What Makes Teaching Worth It

So as I said in my About page, I am not limiting myself to posting only about writing/author related things. I also said on that page that I’m a teacher, and that’s what I want to talk about today.

For the last few years, I’ve been teaching high school English at a very small, rural school. We average about 20 kids per graduating class. I get to teach the same group of kids for three years in a row–through their sophomore, junior, and senior years. This set up means that I get to know my students very well, and I get to watch them grow over a long period of time. In fact, this year’s graduating class is the first group of students I’ve had for all three years.

Well, next year I’m moving on to bigger things (better is still up for debate, but hopefully it’ll at least be a better fit for me). Instead of having 150 students in the entire 7-12 school, I’ll be seeing 150 students in my classroom every day. This move was caused by some truly unsavory, and in my view, immoral, adults involved with my current school. Almost everyone was a target. I would say bout 80% of the staff have been experiencing intense negativity, but obviously I feel my own most keenly. These people belittled me, humiliated me, lied to me, and threw me under the bus time and time again to hide their own incompetence.

Honestly, they made me not want to be a teacher any more. They made me question my entire career and life path.

My principal literally told me, “You need to seriously reconsider your decision to become a teacher.”

Which is bullshit.

I’m a good teacher. I make connections with my students. They know I care about them, and I know they care about me. They feel comfortable taking risks in my classroom. They confide in me. They tell me when they’re out living their real lives and see a reference or connection to something we did in class. Students come early and stay after school so we can talk about geeky things like Star Wars and the latest Marvel movie. And–not that this is even remotely the most important bit, but I feel like bragging–their test scores freaking rock.

I am not a bad teacher. New? Yes. I’m just wrapping up year three. Perfect? Hell, no. I am perfectly aware that I have a lot of room for improvement, which is why I snap up PD opportunities. Naive? Yes, but growing less so. Bad? No.

I am a good teacher.

And so are the vast majority of my coworkers. They are supportive of other staff and of the students. They care about students. They go the extra mile. We work well together. I think of them as friends, but I spend so much time in my classroom that we joke that we’re only “Workplace Proximity Associates”.


But the admin in my building has been so terrible the past few years, that at least three of us (we have a staff of fourteen, so that’s about 21%) have had our confidence completely wrecked. Another three have been seriously considering bailing and finding a new job. I’m number four, and I have my new job.

I could go on for ages about how a bad captain can sink a wonderful ship, but right now I’m finding it difficult to be angry. Yes, the last year or two with this principal have been terrible, but out of that mess, I ended up getting my dream job, an opportunity to coach my sport of choice, and a huge pay raise. So being very angry is difficult.

But being sad is easy, because of all the terrible things I’ve encountered and put up with this year, my students are still awesome.

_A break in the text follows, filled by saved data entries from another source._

-- pv_equiv track=rewrite | github.com/rlfscin/SisCom | qt.py | qt
-- ===== SOURCE A (Python) =====
-- def qt(tags):
--     queue = ['0', '1']
--     #memory = []
--
--     TAG_ID_LENGHT = len(tags[0])
--
--     bits_reader = 0
--     bits_tags = 0
--
--     while len(queue) > 0:
--         prefix = queue.pop(0)
--
--         found_tag = None
--
--         found_tags = [tag for tag in tags if tag.startswith(prefix)]
--
--         bits_reader += len(prefix)
--         bits_tags += len(found_tags) * TAG_ID_LENGHT
--
--         if len(found_tags) == 1:
--             #memory.append(found_tags[0])
--             pass
--         elif len(found_tags) > 1:
--             queue.append(prefix + '0')
--             queue.append(prefix + '1')
--     return {"bits_reader": bits_reader, "bits_tags": bits_tags}
-- ===== SOURCE B (Python) =====
-- def qt(tags):
--     tag_id_length = len(tags[0])
--
--     def visit(prefix, cand):
--         # partition refinement: only tags that matched the parent are rescanned
--         hits = [t for t in cand if t.startswith(prefix)]
--         reader = len(prefix)
--         bits = len(hits) * tag_id_length
--         if len(hits) > 1:
--             r0, b0 = visit(prefix + "0", hits)
--             r1, b1 = visit(prefix + "1", hits)
--             reader += r0 + r1
--             bits += b0 + b1
--         return reader, bits
--
--     r0, b0 = visit("0", tags)
--     r1, b1 = visit("1", tags)
--     return {"bits_reader": r0 + r1, "bits_tags": b0 + b1}
-- ===== Notes on version B (the rewrite author's own statement) =====
-- stated objective: alternative
-- what changed: A's BFS over a queue of prefixes re-filters the ENTIRE tag list at every query-tree node; B recurses depth-first and passes each node only the tags that matched its parent prefix (partition refinement), so each tag is rescanned only along its own path; Pre_ excludes only the empty list, where A raises IndexError on tags[0] (B raises there too).
import Mathlib
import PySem

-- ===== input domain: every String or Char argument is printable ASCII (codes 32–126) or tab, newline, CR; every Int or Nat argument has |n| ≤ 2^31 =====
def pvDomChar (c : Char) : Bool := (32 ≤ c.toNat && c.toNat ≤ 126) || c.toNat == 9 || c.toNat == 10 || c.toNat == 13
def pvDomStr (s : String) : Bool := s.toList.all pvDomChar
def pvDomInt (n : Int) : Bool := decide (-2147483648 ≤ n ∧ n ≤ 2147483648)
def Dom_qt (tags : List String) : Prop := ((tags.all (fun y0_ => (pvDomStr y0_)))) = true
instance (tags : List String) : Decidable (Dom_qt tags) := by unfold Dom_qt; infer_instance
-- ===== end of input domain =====

-- B replaces A's BFS queue that re-scans the FULL tag list at every query-tree node by a
-- DFS recursion that passes only the tags matching the parent prefix down to the children
-- (partition refinement): a different traversal and a different per-node scan.

-- maximum tag length; used only in the termination measures of the recursions below

def qtMaxLen (tags : List String) : Nat := tags.foldr (fun t m => max t.toList.length m) 0

theorem qtMaxLen_ge {tags : List String} {t : String} (h : t ∈ tags) :
    t.toList.length ≤ qtMaxLen tags := by
  induction tags with
  | nil => cases h
  | cons x xs ih =>
    simp only [qtMaxLen, List.foldr_cons] at *
    rcases List.mem_cons.1 h with rfl | h
    · exact Nat.le_max_left _ _
    · exact le_trans (ih h) (Nat.le_max_right _ _)

theorem qtMaxLen_mono {xs ys : List String} (h : ∀ t ∈ xs, t ∈ ys) :
    qtMaxLen xs ≤ qtMaxLen ys := by
  induction xs with
  | nil => simp [qtMaxLen]
  | cons x l ih =>
    have hx : x.toList.length ≤ qtMaxLen ys := qtMaxLen_ge (h x (by simp))
    have hl : qtMaxLen l ≤ qtMaxLen ys := ih (fun t ht => h t (by simp [ht]))
    simp only [qtMaxLen, List.foldr_cons] at hx hl ⊢
    exact max_le hx hl

theorem qt_sw_len {t : String} {p : List Char}
    (h : PySem.Chars.startswith t.toList p = true) : p.length ≤ t.toList.length :=
  List.IsPrefix.length_le ((PySem.Chars.startswith_iff _ _).1 h)

theorem qt_filter_len {tags : List String} {p : List Char}
    (h : 1 ≤ (tags.filter (fun t => PySem.Chars.startswith t.toList p)).length) :
    p.length ≤ qtMaxLen tags := by
  have hne : (tags.filter (fun t => PySem.Chars.startswith t.toList p)) ≠ [] := by
    intro hnil; rw [hnil] at h; simp at h
  rcases List.exists_mem_of_ne_nil _ hne with ⟨t, ht⟩
  have hm := List.mem_filter.1 ht
  exact le_trans (qt_sw_len hm.2) (qtMaxLen_ge hm.1)

-- ===== PORT A =====
-- A's while-loop over the FIFO queue of prefixes, transcribed with the same state
-- (the queue, the two bit counters); prefixes are the strings' char lists.

def qtLoopA (tags : List String) (L : Int) (queue : List (List Char)) (br bt : Int) :
    Int × Int :=
  match queue with
  | [] => (br, bt)
  | pre :: rest =>
    let found := tags.filter (fun t => PySem.Chars.startswith t.toList pre)
    let br' := br + (pre.length : Int)
    let bt' := bt + (found.length : Int) * L
    if found.length = 1 then qtLoopA tags L rest br' bt'
    else if 1 < found.length then
      qtLoopA tags L (rest ++ [pre ++ ['0'], pre ++ ['1']]) br' bt'
    else qtLoopA tags L rest br' bt'
termination_by (queue.map (fun p => 3 ^ (qtMaxLen tags + 2 - p.length))).sum
decreasing_by
  · simp_wf
  · simp_wf
    rename_i h1 h2
    have h2' : 1 ≤ (tags.filter (fun t => PySem.Chars.startswith t.toList pre)).length := by
      simpa [found] using Nat.one_le_of_lt h2
    have hle : pre.length ≤ qtMaxLen tags := qt_filter_len h2'
    have he : qtMaxLen tags + 2 - pre.length = (qtMaxLen tags + 1 - pre.length) + 1 := by
      omega
    rw [he, pow_succ]
    have h3 : 1 ≤ 3 ^ (qtMaxLen tags + 1 - pre.length) := Nat.one_le_pow _ _ (by norm_num)
    omega
  · simp_wf

def qt (tags : List String) : List (String × Int) :=
  match PySem.List.pyGet? tags 0 with
  | none => []
  | some t0 =>
    let L : Int := (PySem.Str.len t0 : Int)
    let r := qtLoopA tags L [['0'], ['1']] 0 0
    [("bits_reader", r.1), ("bits_tags", r.2)]

-- ===== PORT B =====
-- Source B's visit: DFS; only the tags that matched the parent prefix are filtered again.

def qtVisit (L : Int) (pre : List Char) (cand : List String) : Int × Int :=
  let hits := cand.filter (fun t => PySem.Chars.startswith t.toList pre)
  let reader : Int := (pre.length : Int)
  let bits : Int := (hits.length : Int) * L
  if 1 < hits.length then
    let r0 := qtVisit L (pre ++ ['0']) hits
    let r1 := qtVisit L (pre ++ ['1']) hits
    (reader + (r0.1 + r1.1), bits + (r0.2 + r1.2))
  else (reader, bits)
termination_by qtMaxLen cand + 1 - pre.length
decreasing_by
  all_goals
    simp_wf
    rename_i h
    have h' : 1 ≤ (List.filter (fun x => PySem.Chars.startswith x.toList pre) cand).length := by
      have := Nat.one_le_of_lt h
      simpa [hits, List.length_unattach] using this
    have hp : pre.length ≤ qtMaxLen cand := qt_filter_len (tags := cand) h'
    have hmono : qtMaxLen (List.filter (fun x => PySem.Chars.startswith x.toList pre) cand) ≤
        qtMaxLen cand := qtMaxLen_mono (fun t ht => (List.mem_filter.1 ht).1)
    omega

def qt_alt (tags : List String) : List (String × Int) :=
  match PySem.List.pyGet? tags 0 with
  | none => []
  | some t0 =>
    let L : Int := (PySem.Str.len t0 : Int)
    let r0 := qtVisit L ['0'] tags
    let r1 := qtVisit L ['1'] tags
    [("bits_reader", r0.1 + r1.1), ("bits_tags", r0.2 + r1.2)]

-- ===== PRECONDITION & SPEC =====
-- Python A evaluates tags[0] first: on the empty list it raises IndexError, so exactly
-- the empty input is excluded (B raises there too).
def Pre_qt (tags : List String) : Prop := tags ≠ []
instance (tags : List String) : Decidable (Pre_qt tags) := by unfold Pre_qt; infer_instance
def pvWitness_qt : List String := ["0"]

def Spec_qt (tags : List String) (out : List (String × Int)) : Prop := out = qt_alt tags
instance (tags : List String) (out : List (String × Int)) : Decidable (Spec_qt tags out) := by
  unfold Spec_qt; infer_instance

-- ===== CLAIM (what is proved, stated in full; the proofs are below) =====
def Claim_equal_qt : Prop := ∀ (tags : List String), Dom_qt tags → Pre_qt tags → Spec_qt tags (qt tags)

-- ===== LEMMAS AND PROOFS =====

-- reference recursion: the per-node contributions of the query tree rooted at a prefix

def qtT (tags : List String) (L : Int) (p : List Char) : Int × Int :=
  if h : 1 < (tags.filter (fun t => PySem.Chars.startswith t.toList p)).length then
    ((p.length : Int) + ((qtT tags L (p ++ ['0'])).1 + (qtT tags L (p ++ ['1'])).1),
     ((tags.filter (fun t => PySem.Chars.startswith t.toList p)).length : Int) * L
       + ((qtT tags L (p ++ ['0'])).2 + (qtT tags L (p ++ ['1'])).2))
  else ((p.length : Int),
    ((tags.filter (fun t => PySem.Chars.startswith t.toList p)).length : Int) * L)
termination_by qtMaxLen tags + 1 - p.length
decreasing_by
  all_goals
    have hp : p.length ≤ qtMaxLen tags := qt_filter_len (Nat.one_le_of_lt h)
    simp only [List.length_append, List.length_cons, List.length_nil]
    omega

theorem qtT_low (tags : List String) (L : Int) (p : List Char)
    (h : ¬ 1 < (tags.filter (fun t => PySem.Chars.startswith t.toList p)).length) :
    qtT tags L p = ((p.length : Int),
      ((tags.filter (fun t => PySem.Chars.startswith t.toList p)).length : Int) * L) := by
  rw [qtT.eq_def, dif_neg h]

theorem qtT_high (tags : List String) (L : Int) (p : List Char)
    (h : 1 < (tags.filter (fun t => PySem.Chars.startswith t.toList p)).length) :
    qtT tags L p = ((p.length : Int) + ((qtT tags L (p ++ ['0'])).1 + (qtT tags L (p ++ ['1'])).1),
      ((tags.filter (fun t => PySem.Chars.startswith t.toList p)).length : Int) * L
        + ((qtT tags L (p ++ ['0'])).2 + (qtT tags L (p ++ ['1'])).2)) := by
  rw [qtT.eq_def, dif_pos h]

theorem qt_sw_mono {t : String} {p : List Char} {c : Char}
    (h : PySem.Chars.startswith t.toList (p ++ [c]) = true) :
    PySem.Chars.startswith t.toList p = true := by
  rw [PySem.Chars.startswith_iff] at h ⊢
  exact (List.prefix_append _ _).trans h

theorem qt_filter_step (tags cand : List String) (p : List Char) (c : Char)
    (h : cand.filter (fun t => PySem.Chars.startswith t.toList p)
       = tags.filter (fun t => PySem.Chars.startswith t.toList p)) :
    (cand.filter (fun t => PySem.Chars.startswith t.toList p)).filter
        (fun t => PySem.Chars.startswith t.toList (p ++ [c]))
      = tags.filter (fun t => PySem.Chars.startswith t.toList (p ++ [c])) := by
  rw [h, List.filter_filter]
  apply List.filter_congr
  intro t _
  cases hcb : PySem.Chars.startswith t.toList (p ++ [c]) with
  | false => simp
  | true => simp [qt_sw_mono hcb]

theorem qtVisit_eq_qtT (tags : List String) (L : Int) (p : List Char) (cand : List String)
    (h : cand.filter (fun t => PySem.Chars.startswith t.toList p)
       = tags.filter (fun t => PySem.Chars.startswith t.toList p)) :
    qtVisit L p cand = qtT tags L p := by
  induction p, cand using qtVisit.induct L with
  | case1 p cand hits h1 ih0 ih1 =>
    simp only [hits, List.unattach_filter, List.unattach_attach] at h1 ih0 ih1
    rw [qtVisit, qtT]
    simp only [List.unattach_filter, List.unattach_attach]
    have h1t : 1 < (tags.filter (fun t => PySem.Chars.startswith t.toList p)).length := h ▸ h1
    rw [if_pos h1, dif_pos h1t]
    rw [ih0 (qt_filter_step tags cand p '0' h), ih1 (qt_filter_step tags cand p '1' h), h]
  | case2 p cand hits h1 =>
    simp only [hits, List.unattach_filter, List.unattach_attach] at h1
    rw [qtVisit, qtT]
    simp only [List.unattach_filter, List.unattach_attach]
    have h1t : ¬ 1 < (tags.filter (fun t => PySem.Chars.startswith t.toList p)).length := h ▸ h1
    rw [if_neg h1, dif_neg h1t, h]

theorem qtLoopA_eq_sum (tags : List String) (L : Int) (queue : List (List Char)) (br bt : Int) :
    qtLoopA tags L queue br bt =
      (br + (queue.map (fun p => (qtT tags L p).1)).sum,
       bt + (queue.map (fun p => (qtT tags L p).2)).sum) := by
  induction queue, br, bt using qtLoopA.induct tags L with
  | case1 br bt => simp [qtLoopA]
  | case2 br bt pre rest found br' bt' h1 ih =>
    simp only [found, br', bt', List.unattach_filter, List.unattach_attach] at h1 ih
    rw [qtLoopA]
    simp only [List.unattach_filter, List.unattach_attach, if_pos h1]
    rw [ih]
    simp only [List.map_cons, List.sum_cons]
    rw [qtT_low tags L pre (by rw [h1]; omega), h1]
    rw [Prod.ext_iff]
    constructor <;> simp <;> push_cast <;> ring
  | case3 br bt pre rest found br' bt' h1 h2 ih =>
    simp only [found, br', bt', List.unattach_filter, List.unattach_attach] at h1 h2 ih
    rw [qtLoopA]
    simp only [List.unattach_filter, List.unattach_attach, if_neg h1, if_pos h2]
    rw [ih]
    simp only [List.map_cons, List.sum_cons, List.map_append, List.sum_append,
      List.map_nil, List.sum_nil]
    rw [qtT_high tags L pre h2]
    rw [Prod.ext_iff]
    constructor <;> simp <;> push_cast <;> ring
  | case4 br bt pre rest found br' bt' h1 h2 ih =>
    simp only [found, br', bt', List.unattach_filter, List.unattach_attach] at h1 h2 ih
    rw [qtLoopA]
    simp only [List.unattach_filter, List.unattach_attach, if_neg h1, if_neg h2]
    rw [ih]
    simp only [List.map_cons, List.sum_cons]
    rw [qtT_low tags L pre h2]
    rw [Prod.ext_iff]
    constructor <;> simp <;> push_cast <;> ring

theorem qt_eq_qt_alt (tags : List String) : qt tags = qt_alt tags := by
  unfold qt qt_alt
  cases hget : PySem.List.pyGet? tags 0 with
  | none => rfl
  | some t0 =>
    simp only
    rw [qtLoopA_eq_sum]
    rw [qtVisit_eq_qtT tags _ ['0'] tags rfl, qtVisit_eq_qtT tags _ ['1'] tags rfl]
    simp [List.map_cons, List.sum_cons]

-- ===== VERDICT (by name: the statement is the Claim_ definition above) =====
theorem qt_spec : Claim_equal_qt := by
  intro tags _ _
  exact qt_eq_qt_alt tags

As I said, I make very strong connections with my students because they are in my classroom for three years straight. In October, after a particularly horrible staff meeting, a few of my students saw that I was upset. They dropped by my house that evening to give me this:


They know how much I like plants, and wanted to cheer me up.

Just now, my neighbor–who is also a student–walked over to give me this:


All my students know how much I love all things Marvel. I even have a teaching squad of PopFunkos on my desk. This kid handed me Groot said, “When I went to go buy my new truck, I saw this and thought you should have it. Also, thanks for being my teacher.”

So yeah, this last year has been the most miserable of my life. I doubted my career choice. I doubted my abilities. I doubted my future. I doubted whether or not I was even a good person.

But I never doubted my students. That’s what makes me so heartbroken over the fact that I’m leaving. The boy who gave me Groot? He’s a junior, and if I stayed I would have him in class for another year. I know that whoever they hire as the new English teacher will be amazing and that my students will be in good hands, but it’s still hard.

And that’s what makes teaching worth it. This is obviously not a new realization, but it’s never been clearer to me than it is now. The idea that I can positively affect these young people completely outshines all the regular soul-crushing bullshit that teachers put up with on a regular basis.

I am a good teacher, and I plan on being a good teacher for the rest of my life.

I know I’m not some sage veteran teacher who can speak with authority, give all the answers, and wax poetic about the way things used to me. But I can offer some insight for younger/newer people getting into teaching who maybe need a slightly different perspective. So for anyone out there who is thinking about getting into teaching, be aware: The terrible things are pretty terrible, but the great things are even greater. It might not be clear to be every day, but the good outweighs the bad in the long run.

One thought

  1. That sounds like a terrible situation. I’m glad to hear you’re escaping with your love of teaching intact.